_Records excerpted from a collection:_
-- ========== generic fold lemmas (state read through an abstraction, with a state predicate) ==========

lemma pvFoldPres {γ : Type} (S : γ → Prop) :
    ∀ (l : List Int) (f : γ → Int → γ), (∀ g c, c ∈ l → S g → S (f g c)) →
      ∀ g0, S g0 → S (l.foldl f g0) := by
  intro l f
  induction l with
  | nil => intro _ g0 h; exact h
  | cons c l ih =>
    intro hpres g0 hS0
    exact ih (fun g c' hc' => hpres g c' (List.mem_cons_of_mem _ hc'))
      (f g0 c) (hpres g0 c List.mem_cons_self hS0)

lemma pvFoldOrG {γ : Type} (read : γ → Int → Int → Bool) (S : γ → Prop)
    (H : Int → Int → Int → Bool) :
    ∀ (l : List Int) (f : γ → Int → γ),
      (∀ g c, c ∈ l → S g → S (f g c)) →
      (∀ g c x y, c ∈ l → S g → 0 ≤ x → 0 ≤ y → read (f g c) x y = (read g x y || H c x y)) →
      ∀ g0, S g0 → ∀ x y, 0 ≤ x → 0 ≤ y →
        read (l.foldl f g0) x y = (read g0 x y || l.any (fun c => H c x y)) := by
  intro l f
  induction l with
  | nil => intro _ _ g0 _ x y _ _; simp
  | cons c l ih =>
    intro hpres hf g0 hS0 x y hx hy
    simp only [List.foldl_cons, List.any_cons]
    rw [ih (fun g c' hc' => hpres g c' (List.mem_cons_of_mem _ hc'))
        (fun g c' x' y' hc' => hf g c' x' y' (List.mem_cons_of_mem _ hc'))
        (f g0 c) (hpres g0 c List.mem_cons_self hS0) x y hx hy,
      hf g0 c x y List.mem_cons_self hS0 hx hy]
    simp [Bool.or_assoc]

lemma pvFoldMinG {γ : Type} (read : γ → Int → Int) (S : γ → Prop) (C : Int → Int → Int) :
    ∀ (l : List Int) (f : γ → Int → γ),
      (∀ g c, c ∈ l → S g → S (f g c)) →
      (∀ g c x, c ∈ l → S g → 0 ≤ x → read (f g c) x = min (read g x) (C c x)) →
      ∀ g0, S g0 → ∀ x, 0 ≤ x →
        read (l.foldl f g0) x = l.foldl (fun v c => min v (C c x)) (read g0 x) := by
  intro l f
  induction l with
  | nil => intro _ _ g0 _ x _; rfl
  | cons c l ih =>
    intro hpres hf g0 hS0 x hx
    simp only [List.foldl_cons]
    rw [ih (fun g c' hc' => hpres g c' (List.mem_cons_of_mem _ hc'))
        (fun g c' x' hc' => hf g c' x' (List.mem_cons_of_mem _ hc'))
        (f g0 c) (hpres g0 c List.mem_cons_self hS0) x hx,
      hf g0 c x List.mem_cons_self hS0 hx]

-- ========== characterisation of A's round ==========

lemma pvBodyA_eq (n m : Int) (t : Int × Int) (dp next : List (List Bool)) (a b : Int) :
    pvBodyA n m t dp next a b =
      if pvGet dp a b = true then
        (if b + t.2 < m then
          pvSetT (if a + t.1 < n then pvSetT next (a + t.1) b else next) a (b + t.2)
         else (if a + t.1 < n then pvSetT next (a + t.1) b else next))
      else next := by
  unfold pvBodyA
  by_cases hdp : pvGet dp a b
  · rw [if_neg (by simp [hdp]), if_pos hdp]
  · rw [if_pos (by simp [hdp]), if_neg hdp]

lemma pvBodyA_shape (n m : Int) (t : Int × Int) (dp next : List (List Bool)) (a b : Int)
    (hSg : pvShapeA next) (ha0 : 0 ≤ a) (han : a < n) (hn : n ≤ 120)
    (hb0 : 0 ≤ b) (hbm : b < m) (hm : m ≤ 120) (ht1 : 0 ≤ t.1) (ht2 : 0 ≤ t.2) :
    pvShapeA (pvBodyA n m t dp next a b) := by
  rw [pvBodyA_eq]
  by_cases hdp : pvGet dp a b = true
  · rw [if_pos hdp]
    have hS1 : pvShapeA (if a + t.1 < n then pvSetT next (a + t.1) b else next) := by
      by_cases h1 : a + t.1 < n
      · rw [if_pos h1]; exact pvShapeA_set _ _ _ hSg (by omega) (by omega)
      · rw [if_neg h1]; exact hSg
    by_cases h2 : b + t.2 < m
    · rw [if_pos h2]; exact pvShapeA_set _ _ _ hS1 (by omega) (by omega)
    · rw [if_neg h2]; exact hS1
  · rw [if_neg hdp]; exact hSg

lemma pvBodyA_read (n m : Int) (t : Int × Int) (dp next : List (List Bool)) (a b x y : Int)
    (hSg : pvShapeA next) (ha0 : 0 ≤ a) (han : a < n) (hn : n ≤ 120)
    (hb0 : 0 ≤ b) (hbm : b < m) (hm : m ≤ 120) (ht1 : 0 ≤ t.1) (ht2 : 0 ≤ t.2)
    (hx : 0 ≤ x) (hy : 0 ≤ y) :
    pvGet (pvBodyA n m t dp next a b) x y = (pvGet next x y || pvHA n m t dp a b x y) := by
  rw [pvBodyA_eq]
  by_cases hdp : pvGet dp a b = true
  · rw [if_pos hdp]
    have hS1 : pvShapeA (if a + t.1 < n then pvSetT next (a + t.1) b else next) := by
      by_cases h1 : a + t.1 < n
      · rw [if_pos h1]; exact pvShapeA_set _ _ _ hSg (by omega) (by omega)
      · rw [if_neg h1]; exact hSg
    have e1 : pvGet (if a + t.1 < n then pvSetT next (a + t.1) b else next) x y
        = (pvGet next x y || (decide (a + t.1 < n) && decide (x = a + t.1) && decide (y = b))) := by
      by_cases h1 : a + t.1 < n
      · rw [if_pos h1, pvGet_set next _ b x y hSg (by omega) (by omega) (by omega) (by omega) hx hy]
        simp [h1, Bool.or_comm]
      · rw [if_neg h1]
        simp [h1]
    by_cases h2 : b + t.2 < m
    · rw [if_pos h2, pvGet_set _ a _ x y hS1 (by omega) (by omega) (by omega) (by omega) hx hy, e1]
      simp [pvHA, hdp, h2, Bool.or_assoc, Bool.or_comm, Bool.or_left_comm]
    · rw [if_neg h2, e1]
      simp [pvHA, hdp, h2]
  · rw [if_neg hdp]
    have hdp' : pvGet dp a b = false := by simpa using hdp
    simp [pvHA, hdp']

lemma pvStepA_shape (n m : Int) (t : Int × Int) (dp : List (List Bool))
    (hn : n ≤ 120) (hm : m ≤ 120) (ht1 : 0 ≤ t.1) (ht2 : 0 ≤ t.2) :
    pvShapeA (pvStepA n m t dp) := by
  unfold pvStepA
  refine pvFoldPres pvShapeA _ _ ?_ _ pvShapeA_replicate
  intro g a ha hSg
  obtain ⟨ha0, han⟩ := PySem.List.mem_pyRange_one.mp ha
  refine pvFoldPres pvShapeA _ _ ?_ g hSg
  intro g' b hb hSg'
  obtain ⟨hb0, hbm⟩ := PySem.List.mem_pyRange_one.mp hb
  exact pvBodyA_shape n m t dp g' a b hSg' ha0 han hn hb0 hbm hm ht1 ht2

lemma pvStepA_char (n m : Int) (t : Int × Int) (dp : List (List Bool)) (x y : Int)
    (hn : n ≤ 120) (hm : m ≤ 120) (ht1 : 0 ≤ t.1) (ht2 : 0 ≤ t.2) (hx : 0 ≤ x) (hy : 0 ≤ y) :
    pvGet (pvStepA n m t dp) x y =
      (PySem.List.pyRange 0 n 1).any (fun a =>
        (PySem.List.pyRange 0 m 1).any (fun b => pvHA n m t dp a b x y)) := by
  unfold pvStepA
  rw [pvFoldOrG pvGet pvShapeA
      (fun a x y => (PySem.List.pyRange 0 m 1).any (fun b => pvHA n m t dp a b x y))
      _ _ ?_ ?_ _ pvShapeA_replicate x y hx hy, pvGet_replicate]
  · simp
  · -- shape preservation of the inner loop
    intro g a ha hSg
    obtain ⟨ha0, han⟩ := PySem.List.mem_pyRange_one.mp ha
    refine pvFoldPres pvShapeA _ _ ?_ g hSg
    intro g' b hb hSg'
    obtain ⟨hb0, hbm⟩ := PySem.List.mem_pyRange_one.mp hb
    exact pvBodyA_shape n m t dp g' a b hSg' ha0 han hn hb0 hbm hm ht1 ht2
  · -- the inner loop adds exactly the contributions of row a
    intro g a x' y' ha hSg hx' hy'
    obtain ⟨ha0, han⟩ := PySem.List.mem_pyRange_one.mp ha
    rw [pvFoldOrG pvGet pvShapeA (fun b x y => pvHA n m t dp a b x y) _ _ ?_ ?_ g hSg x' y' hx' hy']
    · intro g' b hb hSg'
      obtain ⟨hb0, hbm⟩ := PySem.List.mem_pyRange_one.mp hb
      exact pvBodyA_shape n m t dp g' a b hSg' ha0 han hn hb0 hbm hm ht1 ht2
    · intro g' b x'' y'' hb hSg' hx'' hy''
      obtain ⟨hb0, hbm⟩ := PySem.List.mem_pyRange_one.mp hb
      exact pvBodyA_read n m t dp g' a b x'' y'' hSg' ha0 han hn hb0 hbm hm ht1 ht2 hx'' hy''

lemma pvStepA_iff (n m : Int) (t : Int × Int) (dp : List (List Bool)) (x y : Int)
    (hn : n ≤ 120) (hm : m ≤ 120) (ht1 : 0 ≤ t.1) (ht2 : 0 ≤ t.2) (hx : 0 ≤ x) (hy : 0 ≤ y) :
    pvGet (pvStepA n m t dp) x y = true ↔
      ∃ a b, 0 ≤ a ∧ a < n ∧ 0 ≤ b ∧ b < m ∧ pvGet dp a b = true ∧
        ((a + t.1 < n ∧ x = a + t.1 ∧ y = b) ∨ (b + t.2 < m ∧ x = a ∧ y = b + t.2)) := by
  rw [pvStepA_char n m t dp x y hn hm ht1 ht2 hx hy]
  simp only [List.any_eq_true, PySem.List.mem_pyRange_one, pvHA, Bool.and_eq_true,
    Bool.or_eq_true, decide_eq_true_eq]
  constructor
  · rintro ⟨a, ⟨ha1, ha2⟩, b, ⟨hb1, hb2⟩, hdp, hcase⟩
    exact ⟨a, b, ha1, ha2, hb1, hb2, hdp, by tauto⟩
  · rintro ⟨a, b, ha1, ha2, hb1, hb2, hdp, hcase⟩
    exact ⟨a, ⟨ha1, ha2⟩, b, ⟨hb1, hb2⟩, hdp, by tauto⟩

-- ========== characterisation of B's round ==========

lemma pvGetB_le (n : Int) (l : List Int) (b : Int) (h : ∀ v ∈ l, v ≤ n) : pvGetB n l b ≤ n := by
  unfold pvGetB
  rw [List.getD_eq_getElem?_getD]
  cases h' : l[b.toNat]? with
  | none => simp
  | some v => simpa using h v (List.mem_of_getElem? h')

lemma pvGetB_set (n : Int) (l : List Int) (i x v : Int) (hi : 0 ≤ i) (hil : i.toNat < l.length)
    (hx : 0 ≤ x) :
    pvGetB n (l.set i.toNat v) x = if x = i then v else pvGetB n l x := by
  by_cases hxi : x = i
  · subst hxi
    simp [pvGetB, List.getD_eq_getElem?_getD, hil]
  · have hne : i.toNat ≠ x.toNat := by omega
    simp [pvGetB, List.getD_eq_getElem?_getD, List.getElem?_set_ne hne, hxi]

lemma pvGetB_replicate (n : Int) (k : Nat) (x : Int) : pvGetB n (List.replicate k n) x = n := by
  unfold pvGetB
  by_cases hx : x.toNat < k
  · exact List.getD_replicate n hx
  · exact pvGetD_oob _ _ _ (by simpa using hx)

_WHAT IS REQUIRED:_
The answer must be every line of the data that holds the word "using".

_ANSWER SPACE:_
    have hdp' : pvGet dp a b = false := by simpa using hdp
  | some v => simpa using h v (List.mem_of_getElem? h')
  · exact pvGetD_oob _ _ _ (by simpa using hx)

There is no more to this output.